The growing gap between rich and poor in Canada and around the world has real consequences for our communities and our world.

 

Understanding Poverty

Some perspectives look at poverty through the lens of income (e.g. If a household has an income less than half of the median income, they are living in poverty).  Another perspectives focuses on basic necessities (e.g. A family needs sufficient income to be able to afford a market basket of essential goods and services). A third view emphasizes that poverty is about more than not having access to sufficient goods or services; it is a relation between people that is shaped by social exclusion. A fourth approach understands poverty as the extent to which a person does not have access to resources (e.g.  financial resources, social networks of support, personal coping strategies). Together, these perspectives illustrate that poverty is a complex reality that creates multiple barriers to social and economic inclusion.

Who is Poor?

Poverty levels are experienced disproportionately by racialized persons, women, immigrants, Indigenous persons or persons with a disability.

The Working Poor

The standard employment relationship characterized by full-time, secure employment, where the worker has access to good wages and benefits, is no longer the norm. Recent studies (e.g. Law Commission of Ontario 2012) are showing that more precarious forms of work are increasing.  Precarious work is work with low wages, few or no benefits, little job security and minimal control over work conditions. Workers in precarious jobs are disproportionately women, racialized persons, immigrants, Aboriginal persons, persons with disabilities, older adults and youth.

Why Does the Gap Between Rich and Poor Matter?

The gap between rich and poor measures the degree of inequality in a society. Income differences within a society are also clear indicators of differences in social status, social power and social inclusion. Furthermore, sociological studies are consistently demonstrating that societies that have wider gaps between rich and poor experience higher levels of violence, poorer health for all, lower levels of trust and community participation, higher levels of racism and sexism (c.f. The Spirit Level, Penguin Books 2010).

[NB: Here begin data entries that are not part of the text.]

-- pv_equiv track=rewrite | github.com/darengit/thinkdeep | utils/graph/__init__.py | upside_down_pivots
-- ===== SOURCE A (Python) =====
-- def upside_down_pivots(dates, highs, lows):
--     (idx, high_or_low) = next_pivot(dates, highs, lows)
--
--     if idx is not None:
--         (high_pivots, low_pivots) = upside_down_pivots(dates[idx:], highs[idx:], lows[idx:])
--         if high_or_low is "high":
--             high_pivots[dates[idx]] = lows[idx]
--         else:
--             low_pivots[dates[idx]] = highs[idx]
--         return (high_pivots, low_pivots)
--     else:
--         return ({}, {})
--
-- def next_pivot(dates, highs, lows):
--     length = len(dates)
--
--     #highest_high_iidx = 0
--     #highest_high = highs[highest_high_idx]
--
--     lowest_high_idx = 0
--     lowest_high = highs[lowest_high_idx]
--
--     highest_low_idx = 0
--     highest_low = lows[highest_low_idx]
--
--     #lowest_low_idx = 0
--     #lowest_low = lows[lowest_low_idx]
--
--     i=1
--     while i<length:
--         if highest_low > highs[i] and highest_low > highs[0]:
--             return (highest_low_idx, "high")
--         if lowest_high < lows[i] and lowest_high < lows[0]:
--             return (lowest_high_idx, "low")
--
--         #if highest_high < highs[i]:
--             #highest_high = highs[i]
--             #highest_high_idx = i
--         if lowest_high > highs[i]:
--             lowest_high = highs[i]
--             lowest_high_idx = i
--         if highest_low < lows[i]:
--             highest_low = lows[i]
--             highest_low_idx = i
--         #if lowest_low > lows[i]:
--             #lowest_low = lows[i]
--             #lowest_low_idx = i
--
--         i += 1
--
--     return (None, None)
-- ===== SOURCE B (Python) =====
-- def upside_down_pivots(dates, highs, lows):
--     n = len(dates)
--     # collect the chain of pivots left-to-right, passing an absolute start
--     # index instead of slicing; only pivot *indices* are maintained.
--     pivots = []
--     start = 0
--     while True:
--         p = _find_pivot_from(dates, highs, lows, start)
--         if p is None:
--             break
--         (j, kind) = p
--         pivots.append((j, kind))
--         start = j
--     # the recursive version inserts deepest-first: build both dicts in one
--     # reversed pass over the collected chain.
--     high_pivots = {}
--     low_pivots = {}
--     for (j, kind) in reversed(pivots):
--         if kind == "high":
--             high_pivots[dates[j]] = lows[j]
--         else:
--             low_pivots[dates[j]] = highs[j]
--     return (high_pivots, low_pivots)
--
-- def _find_pivot_from(dates, highs, lows, start):
--     n = len(dates)
--     lh = start  # index of the first lowest high seen since start
--     hl = start  # index of the first highest low seen since start
--     i = start + 1
--     while i < n:
--         if lows[hl] > highs[i] and lows[hl] > highs[start]:
--             return (hl, "high")
--         if highs[lh] < lows[i] and highs[lh] < lows[start]:
--             return (lh, "low")
--         if highs[lh] > highs[i]:
--             lh = i
--         if lows[hl] < lows[i]:
--             hl = i
--         i += 1
--     return None
-- ===== Notes on version B (the rewrite author's own statement) =====
-- stated objective: alternative
-- what changed: Replaces A's recursion that slices all three lists at every pivot with a single iterative loop that passes an absolute start index, collects the pivot chain into a list, and builds both dicts in one reversed pass (no list copies, no recursion); it maintains candidate indices instead of cached values.
-- outside the precondition, e.g. on upside_down_pivots([0, 1, 2], [5, 0, 9], [0, 6, 5]): A returns ({}, {}), B returns ({}, {})
import Mathlib
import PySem

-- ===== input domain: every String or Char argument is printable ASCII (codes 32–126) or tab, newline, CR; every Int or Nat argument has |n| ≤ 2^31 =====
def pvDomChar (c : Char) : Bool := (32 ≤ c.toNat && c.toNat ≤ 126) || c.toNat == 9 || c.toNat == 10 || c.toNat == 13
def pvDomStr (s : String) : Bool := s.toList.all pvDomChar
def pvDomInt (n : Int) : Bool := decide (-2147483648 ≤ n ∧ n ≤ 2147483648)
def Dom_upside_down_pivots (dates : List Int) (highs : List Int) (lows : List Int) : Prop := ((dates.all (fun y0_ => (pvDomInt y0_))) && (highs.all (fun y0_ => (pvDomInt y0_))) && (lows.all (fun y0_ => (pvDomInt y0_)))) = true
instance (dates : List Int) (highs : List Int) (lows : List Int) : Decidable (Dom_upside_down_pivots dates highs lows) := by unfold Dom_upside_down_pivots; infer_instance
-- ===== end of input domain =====

-- B replaces A's recursion-with-slicing by a single iterative pass that carries an
-- absolute start index and collects the pivot chain, then builds both dicts in one
-- reversed pass (objective: alternative — no per-pivot list copies, no recursion).

-- ===== PORT A =====
-- xs[i] for the Nat loop indices of A; exact for in-range i (out-of-range is a Python
-- IndexError, excluded by Pre_; the default 0 is never reached inside Pre_).
def pvGetI (xs : List Int) (i : Nat) : Int := xs.getD i 0

-- the `while i < length` loop of next_pivot, carrying its four state variables;
-- structural recursion on the remaining iteration count length - i
def npLoop (highs lows : List Int) : Nat → Nat → Nat → Int → Nat → Int → Option (Nat × String)
  | 0, _, _, _, _, _ => none
  | rem + 1, i, lhIdx, lh, hlIdx, hl =>
    if hl > pvGetI highs i ∧ hl > pvGetI highs 0 then some (hlIdx, "high")
    else if lh < pvGetI lows i ∧ lh < pvGetI lows 0 then some (lhIdx, "low")
    else
      npLoop highs lows rem (i + 1)
        (if lh > pvGetI highs i then i else lhIdx)
        (if lh > pvGetI highs i then pvGetI highs i else lh)
        (if hl < pvGetI lows i then i else hlIdx)
        (if hl < pvGetI lows i then pvGetI lows i else hl)

-- next_pivot(dates, highs, lows); 'some (idx, kind)' stands for Python's (idx, "high"/"low"),
-- 'none' for (None, None)
def nextPivot (highs lows : List Int) (length : Nat) : Option (Nat × String) :=
  npLoop highs lows (length - 1) 1 0 (pvGetI highs 0) 0 (pvGetI lows 0)

-- the unbounded Python recursion, totalised with fuel; inside Pre_ every returned idx is
-- ≥ 1, so fuel = len(dates)+1 is never exhausted (outside Pre_ Python diverges)
def udpGo : Nat → List Int → List Int → List Int → PySem.Dict Int Int × PySem.Dict Int Int
  | 0, _, _, _ => (PySem.Dict.empty, PySem.Dict.empty)
  | fuel + 1, dates, highs, lows =>
    match nextPivot highs lows dates.length with
    | some (idx, hol) =>
      let r := udpGo fuel (dates.drop idx) (highs.drop idx) (lows.drop idx)
      if hol == "high" then (r.1.insert (pvGetI dates idx) (pvGetI lows idx), r.2)
      else (r.1, r.2.insert (pvGetI dates idx) (pvGetI highs idx))
    | none => (PySem.Dict.empty, PySem.Dict.empty)

def upside_down_pivots (dates : List Int) (highs : List Int) (lows : List Int) :
    (List (Int × Int)) × (List (Int × Int)) :=
  let r := udpGo (dates.length + 1) dates highs lows
  (r.1.items, r.2.items)

-- ===== PORT B =====
-- the `while i < n` scan of _find_pivot_from: only the two candidate *indices* are
-- carried; structural recursion on the remaining iteration count n - i
def fpLoop (highs lows : List Int) (start : Nat) : Nat → Nat → Nat → Nat → Option (Nat × String)
  | 0, _, _, _ => none
  | rem + 1, lh, hl, i =>
    if pvGetI lows hl > pvGetI highs i ∧ pvGetI lows hl > pvGetI highs start then some (hl, "high")
    else if pvGetI highs lh < pvGetI lows i ∧ pvGetI highs lh < pvGetI lows start then some (lh, "low")
    else
      fpLoop highs lows start rem
        (if pvGetI highs lh > pvGetI highs i then i else lh)
        (if pvGetI lows hl < pvGetI lows i then i else hl) (i + 1)

def findPivotFrom (dates highs lows : List Int) (start : Nat) : Option (Nat × String) :=
  fpLoop highs lows start (dates.length - (start + 1)) start start (start + 1)

-- B's outer `while True` loop, collecting the pivot chain; fuel as in port A
def collectPivots : Nat → List Int → List Int → List Int → Nat → List (Nat × String)
  | 0, _, _, _, _ => []
  | fuel + 1, dates, highs, lows, start =>
    match findPivotFrom dates highs lows start with
    | some (j, kind) => (j, kind) :: collectPivots fuel dates highs lows j
    | none => []

-- one step of B's `for (j, kind) in reversed(pivots)` dict-building loop
def pivotStep (dates highs lows : List Int) (acc : PySem.Dict Int Int × PySem.Dict Int Int)
    (jk : Nat × String) : PySem.Dict Int Int × PySem.Dict Int Int :=
  if jk.2 == "high" then (acc.1.insert (pvGetI dates jk.1) (pvGetI lows jk.1), acc.2)
  else (acc.1, acc.2.insert (pvGetI dates jk.1) (pvGetI highs jk.1))

def upside_down_pivots_alt (dates : List Int) (highs : List Int) (lows : List Int) :
    (List (Int × Int)) × (List (Int × Int)) :=
  let pivots := collectPivots (dates.length + 1) dates highs lows 0
  let r := pivots.reverse.foldl (pivotStep dates highs lows)
    (PySem.Dict.empty, PySem.Dict.empty)
  (r.1.items, r.2.items)

-- ===== PRECONDITION & SPEC =====
-- Pre_ excludes (a) inputs where Python A raises IndexError (highs/lows empty or shorter
-- than dates: A's scan reads highs[i], lows[i] for every i < len(dates) before it can
-- return), and (b) inputs containing an "inverted" bar s (lows[s] > highs[s]) that some
-- later bar crosses: whenever the recursion reaches such an s it loops on the same start
-- forever (RecursionError); the exact divergent subset is not closed-form, so this
-- condition over-approximates it and also excludes some inputs on which A does return
-- (never reaching the bad bar) — on those A and B agree anyway (see cites).
def Pre_upside_down_pivots (dates : List Int) (highs : List Int) (lows : List Int) : Prop :=
  highs ≠ [] ∧ lows ≠ [] ∧ dates.length ≤ highs.length ∧ dates.length ≤ lows.length ∧
  ∀ s < dates.length, highs.getD s 0 < lows.getD s 0 →
    ∀ i < dates.length, s < i → lows.getD s 0 ≤ highs.getD i 0 ∧ lows.getD i 0 ≤ highs.getD s 0
instance (dates : List Int) (highs : List Int) (lows : List Int) :
    Decidable (Pre_upside_down_pivots dates highs lows) := by
  unfold Pre_upside_down_pivots; infer_instance

def pvWitness_upside_down_pivots : List Int × List Int × List Int :=
  ([10, 20, 30], [5, 6, 7], [1, 2, 3])

def Spec_upside_down_pivots (dates : List Int) (highs : List Int) (lows : List Int)
    (out : (List (Int × Int)) × (List (Int × Int))) : Prop :=
  out = upside_down_pivots_alt dates highs lows
instance (dates : List Int) (highs : List Int) (lows : List Int)
    (out : (List (Int × Int)) × (List (Int × Int))) :
    Decidable (Spec_upside_down_pivots dates highs lows out) := by
  unfold Spec_upside_down_pivots; infer_instance

-- ===== CLAIM (what is proved, stated in full; the proofs are below) =====
def Claim_equal_upside_down_pivots : Prop := ∀ (dates : List Int) (highs : List Int) (lows : List Int), Dom_upside_down_pivots dates highs lows → Pre_upside_down_pivots dates highs lows → Spec_upside_down_pivots dates highs lows (upside_down_pivots dates highs lows)

-- ===== LEMMAS AND PROOFS =====
theorem pvGetI_drop (xs : List Int) (s r : Nat) : pvGetI (xs.drop s) r = pvGetI xs (s + r) := by
  simp [pvGetI, List.getD, List.getElem?_drop]

-- the two scan loops coincide: B's loop at absolute indices equals A's loop on the
-- suffixes, with every returned index shifted by the start s
theorem fp_np (highs lows : List Int) (s : Nat) :
    ∀ rem irel lhr hlr,
    fpLoop highs lows s rem (s + lhr) (s + hlr) (s + irel) =
      (npLoop (highs.drop s) (lows.drop s) rem irel lhr (pvGetI highs (s + lhr)) hlr
        (pvGetI lows (s + hlr))).map (fun p => (s + p.1, p.2)) := by
  intro rem
  induction rem with
  | zero => intro irel lhr hlr; rfl
  | succ rem ih =>
    intro irel lhr hlr
    rw [fpLoop, npLoop]
    simp only [pvGetI_drop, Nat.add_zero]
    split_ifs <;>
      first
        | rfl
        | (rw [Nat.add_assoc]; exact ih (irel + 1) _ _)

theorem findPivot_shift (dates highs lows : List Int) (s : Nat) :
    findPivotFrom dates highs lows s =
      (nextPivot (highs.drop s) (lows.drop s) (dates.drop s).length).map
        (fun p => (s + p.1, p.2)) := by
  have h := fp_np highs lows s (dates.length - (s + 1)) 1 0 0
  simp only [Nat.add_zero] at h
  rw [findPivotFrom, h, nextPivot, List.length_drop]
  rw [pvGetI_drop, pvGetI_drop, Nat.add_zero]
  congr 2

-- main correspondence: for EVERY fuel, A's fueled recursion on the suffix at s equals
-- B's dict-building fold over the pivot chain collected from s
theorem go_eq (fuel : Nat) : ∀ (dates highs lows : List Int) (s : Nat),
    udpGo fuel (dates.drop s) (highs.drop s) (lows.drop s) =
      (collectPivots fuel dates highs lows s).reverse.foldl (pivotStep dates highs lows)
        (PySem.Dict.empty, PySem.Dict.empty) := by
  induction fuel with
  | zero => intro dates highs lows s; rfl
  | succ fuel ih =>
    intro dates highs lows s
    rw [udpGo, collectPivots, findPivot_shift]
    cases hnp : nextPivot (highs.drop s) (lows.drop s) (dates.drop s).length with
    | none => rfl
    | some p =>
      obtain ⟨r, kind⟩ := p
      simp only [Option.map_some]
      have hdrop : ∀ xs : List Int, (List.drop s xs).drop r = xs.drop (s + r) := by
        intro xs; rw [List.drop_drop, Nat.add_comm]
      rw [hdrop, hdrop, hdrop, ih dates highs lows (s + r)]
      rw [List.reverse_cons, List.foldl_append]
      simp only [List.foldl_cons, List.foldl_nil, pivotStep, pvGetI_drop]

-- ===== VERDICT (by name: the statement is the Claim_ definition above) =====
theorem upside_down_pivots_spec : Claim_equal_upside_down_pivots := by
  intro dates highs lows _hdom _hpre
  unfold Spec_upside_down_pivots upside_down_pivots upside_down_pivots_alt
  have h := go_eq (dates.length + 1) dates highs lows 0
  simp only [List.drop_zero] at h
  rw [h]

Working Toward Systemic Change

Poverty is not inevitable. Effective policy choices can significantly reduce the rates and mitigate its effects. All levels of government should have comprehensive poverty reduction strategies. Such strategies might include: investments in safe, affordable housing as well as other public goods such as transportation, drug care, dental care, health care, day care,  job training for good jobs that pay a living wage, paid internships to help youth get into the workforce, child tax benefits and adequate levels of social assistance. There is also a need for proactive labour inspections to protect employment standards and reduce the level of precarious work. Such investments require progressive tax policies accompanied by transparency and accountability in the use of government funds.